Dataset entries:
*** Begin section ***
lemma outer_step (n : Int) (hn : 1 ≤ n) (t : Nat) (ht : (t : Int) ≤ n - 2)
    (dp : List (List Int)) (hInv : InvA n t dp) :
    InvA n (t + 1) (solutionOuter dp (2 + (t : Int))) := by
  obtain ⟨hlen, hrows⟩ := hInv
  have hi2 : (2 : Int) ≤ 2 + (t : Int) := by omega
  have hiN : ((2 : Int) + (t : Int)).toNat = t + 2 := by omega
  have hiN1 : ((2 : Int) + (t : Int) - 1).toNat = t + 1 := by omega
  have htN : t + 2 < (n + 1).toNat := by omega
  simp only [solutionOuter]
  rw [inner_collapse _ _ hi2 _ dp (by rw [hlen, hiN]; omega)]
  have hprev : dp.getD ((2 : Int) + (t : Int) - 1).toNat [] = modelRow n (t + 1) := by
    rw [hiN1, hrows, if_pos ⟨by omega, by omega, by omega⟩]
  have hcur : dp.getD ((2 : Int) + (t : Int)).toNat [] = List.replicate (n + 1).toNat 0 := by
    rw [hiN, hrows, if_neg (by omega), if_pos (by omega)]
  rw [hprev, hcur, hiN]
  rw [show PySem.List.pyRange 1 (2 + (t : Int) + 1) 1
      = (List.range (t + 2)).map (fun (k : Nat) => (1 : Int) + (k : Int)) from by
    have hT : ((2 : Int) + (t : Int) + 1 - 1).toNat = t + 2 := by omega
    rw [PySem.List.pyRange_one, hT]]
  simp only [List.foldl_map]
  simp only [show ∀ q : Nat, ((1 : Int) + (q : Int)).toNat = q + 1 from fun q => by omega,
    show ∀ q : Nat, ((1 : Int) + (q : Int) - 1).toNat = q from fun q => by omega]
  constructor
  · rw [List.length_set, hlen]
  · intro m
    by_cases hm : m = t + 2
    · subst hm
      rw [getD_set_self _ _ (by rw [hlen]; omega)]
      rw [if_pos ⟨by omega, by omega, by omega⟩]
      apply ext_getD 0
      · rw [rowfold_length, modelRow_length]
      · intro p
        rw [rowfold_getD _ _ _ (t + 2) (by omega) p, modelRow_getD n (t + 2) p]
        by_cases hp : 1 ≤ p ∧ p ≤ t + 2
        · rw [if_pos hp, if_pos (by omega), if_neg (by omega : ¬ p = 0)]
          exact step_value n t ht hn p hp.1 hp.2
        · rw [if_neg hp]
          by_cases hpN : p < (n + 1).toNat
          · rw [if_pos hpN]
            by_cases hp0 : p = 0
            · rw [if_pos hp0]
            · rw [if_neg hp0]
              rw [Polynomial.coeff_eq_zero_of_natDegree_lt, rep_zero]
              calc (FZ ((csL n).take (t + 1))).natDegree
                  ≤ ((csL n).take (t + 1)).length := FZ_natDegree_le _
                _ ≤ t + 1 := by simp
                _ < p - 1 := by omega
          · rw [if_neg hpN]
    · rw [getD_set_ne _ (by omega : t + 2 ≠ m), hrows m]
      by_cases h1 : 1 ≤ m ∧ m ≤ t + 1 ∧ m < (n + 1).toNat
      · rw [if_pos h1, if_pos ⟨h1.1, by omega, h1.2.2⟩]
      · rw [if_neg h1,
          if_neg (show ¬(1 ≤ m ∧ m ≤ t + 1 + 1 ∧ m < (n + 1).toNat) from by omega)]

lemma inv_init (n : Int) (hn : 1 ≤ n) :
    InvA n 0 ((List.replicate (n + 1).toNat (List.replicate (n + 1).toNat (0 : Int))).set 1
      (((List.replicate (n + 1).toNat (List.replicate (n + 1).toNat (0 : Int))).getD 1 []).set 1 1)) := by
  have hN2 : 2 ≤ (n + 1).toNat := by omega
  have hrow1 : (List.replicate (n + 1).toNat (List.replicate (n + 1).toNat (0 : Int))).getD 1 []
      = List.replicate (n + 1).toNat (0 : Int) := by
    rw [List.getD_eq_getElem _ _ (by simp; omega), List.getElem_replicate]
  constructor
  · simp
  · intro m
    by_cases hm : m = 1
    · subst hm
      rw [getD_set_self _ _ (by simp; omega), hrow1]
      rw [if_pos ⟨le_refl 1, by omega, by omega⟩]
      apply ext_getD 0
      · rw [List.length_set, List.length_replicate, modelRow_length]
      · intro p
        rw [modelRow_getD]
        simp only [Nat.sub_self, List.take_zero, FZ_nil]
        by_cases hp : p = 1
        · subst hp
          rw [getD_set_self _ _ (by simp; omega)]
          rw [if_pos (by omega), if_neg one_ne_zero]
          simp [Polynomial.coeff_one, rep_one]
        · rw [getD_set_ne _ (by omega : (1 : Nat) ≠ p), getD_replicate_zero]
          by_cases hpN : p < (n + 1).toNat
          · rw [if_pos hpN]
            by_cases hp0 : p = 0
            · rw [if_pos hp0]
            · rw [if_neg hp0]
              rw [Polynomial.coeff_one, if_neg (by omega : ¬ p - 1 = 0), rep_zero]
          · rw [if_neg hpN]
    · rw [getD_set_ne _ (by omega : (1 : Nat) ≠ m)]
      by_cases hmN : m < (n + 1).toNat
      · rw [List.getD_eq_getElem _ _ (by simp; omega), List.getElem_replicate]
        rw [if_neg (by omega), if_pos hmN]
      · rw [List.getD_eq_default _ _ (by simp; omega), if_neg (by omega), if_neg (by omega)]

lemma inv_final (n : Int) (hn : 1 ≤ n) :
    ∀ t : Nat, t ≤ (n - 1).toNat →
    InvA n t ((List.range t).foldl (fun dp (q : Nat) => solutionOuter dp (2 + (q : Int)))
      ((List.replicate (n + 1).toNat (List.replicate (n + 1).toNat (0 : Int))).set 1
        (((List.replicate (n + 1).toNat (List.replicate (n + 1).toNat (0 : Int))).getD 1 []).set 1 1))) := by
  intro t
  induction t with
  | zero => intro _; simpa using inv_init n hn
  | succ t ih =>
    intro ht
    rw [List.range_succ, List.foldl_append]
    simp only [List.foldl_cons, List.foldl_nil]
    exact outer_step n hn t (by omega) _ (ih (by omega))

-- ===== VERDICT (by name: the statement is the Claim_ definition above) =====
theorem solution_spec : Claim_equal_solution := by
  intro n count _
  show solution n count = solution_alt n count
  by_cases hg : count > n ∨ count < 1
  · simp only [solution, solution_alt, if_pos hg]
  · simp only [solution, solution_alt, if_neg hg]
    rw [not_or, not_lt, not_lt] at hg
    obtain ⟨hcn, hc1⟩ := hg
    have hn : 1 ≤ n := by omega
    have hks := prodPoly_spec (csL n) (by
      intro c hc
      simp only [csL, List.mem_map] at hc
      obtain ⟨k, _, rfl⟩ := hc
      exact ⟨PySem.Int.mod_nonneg _ (by unfold pvMOD; norm_num),
        PySem.Int.mod_lt _ (by unfold pvMOD; norm_num)⟩)
    rw [show (PySem.List.pyRange 1 n 1).map (fun k => PySem.Int.mod (2 * k) pvMOD) = csL n from rfl]
    rw [hks.2 ((count - 1).toNat)]
    rw [show PySem.List.pyRange 2 (n + 1) 1
        = (List.range ((n - 1).toNat)).map (fun (k : Nat) => (2 : Int) + (k : Int)) from by
      have hT : ((n : Int) + 1 - 2).toNat = (n - 1).toNat := by omega
      rw [PySem.List.pyRange_one, hT]]
    simp only [List.foldl_map]
    obtain ⟨hflen, hfrows⟩ := inv_final n hn ((n - 1).toNat) le_rfl
    rw [hfrows n.toNat]
    rw [if_pos ⟨by omega, by omega, by omega⟩]
    rw [modelRow_getD]
    rw [if_pos (by omega : count.toNat < (n + 1).toNat), if_neg (by omega : ¬ count.toNat = 0)]
    rw [show (csL n).take (n.toNat - 1) = csL n from by
      have h : n.toNat - 1 = (csL n).length := by rw [csL_length]; omega
      rw [h, List.take_length]]
    rw [show ((count : Int) - 1).toNat = count.toNat - 1 from by omega]
-- pv_equiv track=rewrite | github.com/logan-anderson/competitive-programming | divide.py | getRidOfTrailing
-- ===== SOURCE A (Python) =====
-- def getRidOfTrailing(num):
--     found = False
--     i = len(num) -1
--     while True:
--         if num[i] == '.':
--             return i
--         if num[i] != '0':
--             return i + 1
--         i = i -1
--     return i
-- ===== SOURCE B (Python) =====
-- def getRidOfTrailing(num):
--     # single FORWARD pass: remember the last (index, char) that is not '0';
--     # that position is where the cut goes ('.' -> its index, else index + 1)
--     last = None
--     for j, c in enumerate(num):
--         if c != '0':
--             last = (j, c)
--     j, c = last
--     return j if c == '.' else j + 1
-- ===== Notes on version B (the rewrite author's own statement) =====
-- stated objective: alternative
-- what changed: Replaces A's backward while-loop from the end of the string with a single forward enumerate pass that keeps the last non-'0' (index, char) pair and reads the answer off that pair.
import Mathlib
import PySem

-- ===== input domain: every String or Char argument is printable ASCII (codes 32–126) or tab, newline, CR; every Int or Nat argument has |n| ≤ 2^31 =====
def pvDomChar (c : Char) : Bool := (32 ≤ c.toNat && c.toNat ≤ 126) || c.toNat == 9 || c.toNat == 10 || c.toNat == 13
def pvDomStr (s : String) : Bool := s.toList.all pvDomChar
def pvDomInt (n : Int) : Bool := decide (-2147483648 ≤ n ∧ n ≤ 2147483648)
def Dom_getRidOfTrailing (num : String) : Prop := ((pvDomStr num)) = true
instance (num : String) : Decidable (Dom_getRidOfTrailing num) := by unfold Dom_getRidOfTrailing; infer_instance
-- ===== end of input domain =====

-- B makes a single FORWARD pass with enumerate remembering the last non-'0' (index, char)
-- pair, instead of A's backward while-loop from the end of the string (objective: alternative).

-- ===== PORT A =====
-- the index stays in range exactly while pyGet? returns some; used for termination
theorem pvLoopA_term (s : List Char) (i : Int) (c : Char)
    (h : PySem.List.pyGet? s i = some c) :
    ((i - 1) + s.length + 1).toNat < (i + s.length + 1).toNat := by
  have hn : ¬ PySem.List.pyGet? s i = none := by simp [h]
  rw [PySem.List.pyGet?_eq_none_iff] at hn
  simp only [PySem.Raise.InRange, not_not] at hn
  omega

-- the 'while True' loop of A; none models the IndexError Python raises when i walks below -len
def pvLoopA (s : List Char) (i : Int) : Option Int :=
  match h : PySem.List.pyGet? s i with
  | none => none
  | some c =>
    if c = '.' then some i
    else if c ≠ '0' then some (i + 1)
    else pvLoopA s (i - 1)
termination_by (i + s.length + 1).toNat
decreasing_by exact pvLoopA_term s i _ h

def getRidOfTrailing (num : String) : Int :=
  (pvLoopA num.toList ((num.toList.length : Int) - 1)).getD 0  -- getD 0 unreachable under Pre_

-- ===== PORT B =====
-- B's forward accumulator: last (index, char) with char ≠ '0' seen so far
def pvLastB (s : List Char) : Option (Int × Char) :=
  (PySem.List.enumerate s).foldl
    (fun acc jc => if jc.2 ≠ '0' then some jc else acc) none

def getRidOfTrailing_alt (num : String) : Int :=
  match pvLastB num.toList with  -- 'last = None; for j, c in enumerate(num): if c != '0': last = (j, c)'
  | none => 0                    -- Python raises here (unpacking None); excluded by Pre_
  | some (j, c) => if c = '.' then j else j + 1

-- ===== PRECONDITION & SPEC =====
-- Pre_ excludes exactly the inputs where both programs raise (every character '0', incl. empty)
def Pre_getRidOfTrailing (num : String) : Prop := (num.toList.any fun c => c != '0') = true
instance (num : String) : Decidable (Pre_getRidOfTrailing num) := by
  unfold Pre_getRidOfTrailing; infer_instance
def pvWitness_getRidOfTrailing : String := "5"

def Spec_getRidOfTrailing (num : String) (out : Int) : Prop := out = getRidOfTrailing_alt num
instance (num : String) (out : Int) : Decidable (Spec_getRidOfTrailing num out) := by
  unfold Spec_getRidOfTrailing; infer_instance

-- ===== CLAIM (what is proved, stated in full; the proofs are below) =====
def Claim_equal_getRidOfTrailing : Prop := ∀ (num : String), Dom_getRidOfTrailing num → Pre_getRidOfTrailing num → Spec_getRidOfTrailing num (getRidOfTrailing num)

-- ===== LEMMAS AND PROOFS =====

-- B's body on a list of characters
def pvAltOf (s : List Char) : Int :=
  match pvLastB s with
  | none => 0
  | some (j, c) => if c = '.' then j else j + 1

theorem alt_eq_pvAltOf (num : String) : getRidOfTrailing_alt num = pvAltOf num.toList := rfl

-- one forward step of the accumulator, seen from the right end of the string
theorem pvLastB_append (s : List Char) (c : Char) :
    pvLastB (s ++ [c]) =
      if c ≠ '0' then some ((s.length : Int), c) else pvLastB s := by
  unfold pvLastB
  rw [PySem.List.enumerate_append, List.foldl_append]
  simp [PySem.List.enumerate_cons]

theorem pvAltOf_last (s : List Char) (c : Char) (hc : c ≠ '0') :
    pvAltOf (s ++ [c]) =
      if c = '.' then (s.length : Int) else (s.length : Int) + 1 := by
  simp [pvAltOf, pvLastB_append, hc]

theorem pvAltOf_zero (s : List Char) :
    pvAltOf (s ++ ['0']) = pvAltOf s := by
  simp [pvAltOf, pvLastB_append]

theorem pvLoopA_some (s : List Char) (i : Int) (c : Char)
    (h : PySem.List.pyGet? s i = some c) :
    pvLoopA s i = if c = '.' then some i else if c ≠ '0' then some (i + 1)
      else pvLoopA s (i - 1) := by
  rw [pvLoopA]
  split
  · next heq => rw [heq] at h; exact absurd h (by simp)
  · next c' heq => rw [heq] at h; injection h with h; rw [h]

-- main loop invariant: when some character at index ≤ i is not '0', A's loop computes
-- B's value on the prefix of length i+1
theorem pvLoop_eq (s : List Char) (i : Nat) (hi : i < s.length)
    (hex : ∃ j, j ≤ i ∧ s.getD j '0' ≠ '0') :
    pvLoopA s (i : Int) = some (pvAltOf (s.take (i + 1))) := by
  induction i with
  | zero =>
    obtain ⟨j, hj, hne⟩ := hex
    interval_cases j
    rw [List.getD_eq_getElem s '0' hi] at hne
    have hget : PySem.List.pyGet? s ((0 : Nat) : Int) = some s[0] :=
      PySem.List.pyGet?_ofNat s _ hi
    have htake : s.take (0 + 1) = [] ++ [s[0]] := by
      simp [List.take_add_one, List.getElem?_eq_getElem hi]
    push_cast at hget ⊢
    rw [pvLoopA_some s 0 s[0] hget, htake, pvAltOf_last _ _ hne]
    by_cases hdot : s[0] = '.' <;> simp [hdot, hne]
  | succ n ih =>
    have hn : n < s.length := by omega
    have hget : PySem.List.pyGet? s ((n + 1 : Nat) : Int) = some s[n + 1] :=
      PySem.List.pyGet?_ofNat s _ hi
    have htake : s.take (n + 1 + 1) = s.take (n + 1) ++ [s[n + 1]] := by
      rw [List.take_add_one]
      simp [List.getElem?_eq_getElem hi]
    push_cast at hget ⊢
    rw [pvLoopA_some s _ s[n + 1] hget]
    by_cases hdot : s[n + 1] = '.'
    · rw [if_pos hdot, htake, hdot, pvAltOf_last _ _ (by decide)]
      simp [List.length_take, hn]
    · rw [if_neg hdot]
      by_cases hz : s[n + 1] = '0'
      · simp only [hz, ne_eq, not_true_eq_false, if_false]
        obtain ⟨j, hj, hne⟩ := hex
        have hjn : j ≤ n := by
          rcases Nat.lt_or_ge j (n + 1) with h | h
          · omega
          · exfalso
            have : j = n + 1 := by omega
            rw [this, List.getD_eq_getElem s '0' hi, hz] at hne
            exact hne rfl
        have harith : ((n : Int) + 1) - 1 = (n : Int) := by ring
        rw [harith, ih hn ⟨j, hjn, hne⟩, htake, hz, pvAltOf_zero]
      · rw [if_pos (by simpa using hz), htake, pvAltOf_last _ _ hz, if_neg hdot]
        simp [List.length_take, hn]

-- ===== VERDICT (by name: the statement is the Claim_ definition above) =====
theorem getRidOfTrailing_spec : Claim_equal_getRidOfTrailing := by
  intro num _ hpre
  unfold Spec_getRidOfTrailing
  obtain ⟨c, hc, hne'⟩ := List.any_eq_true.mp hpre
  have hne : c ≠ '0' := by simpa using hne'
  obtain ⟨j, hj, hjc⟩ := List.mem_iff_getElem.mp hc
  have hlen : 1 ≤ num.toList.length := by omega
  have hi : num.toList.length - 1 < num.toList.length := by omega
  have hcast : ((num.toList.length : Int) - 1) = ((num.toList.length - 1 : Nat) : Int) := by
    omega
  have hloop := pvLoop_eq num.toList (num.toList.length - 1) hi
    ⟨j, by omega, by rw [List.getD_eq_getElem _ '0' hj, hjc]; exact hne⟩
  have htake : num.toList.take (num.toList.length - 1 + 1) = num.toList := by
    rw [Nat.sub_add_cancel hlen]; exact List.take_length
  rw [getRidOfTrailing, hcast, hloop, htake, Option.getD_some, alt_eq_pvAltOf]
*** End section ***
_WHAT THIS TASK INVOLVES_
Give the count of lines above that include the word "toList", stating no other information.

_WRITTEN ANSWER_
10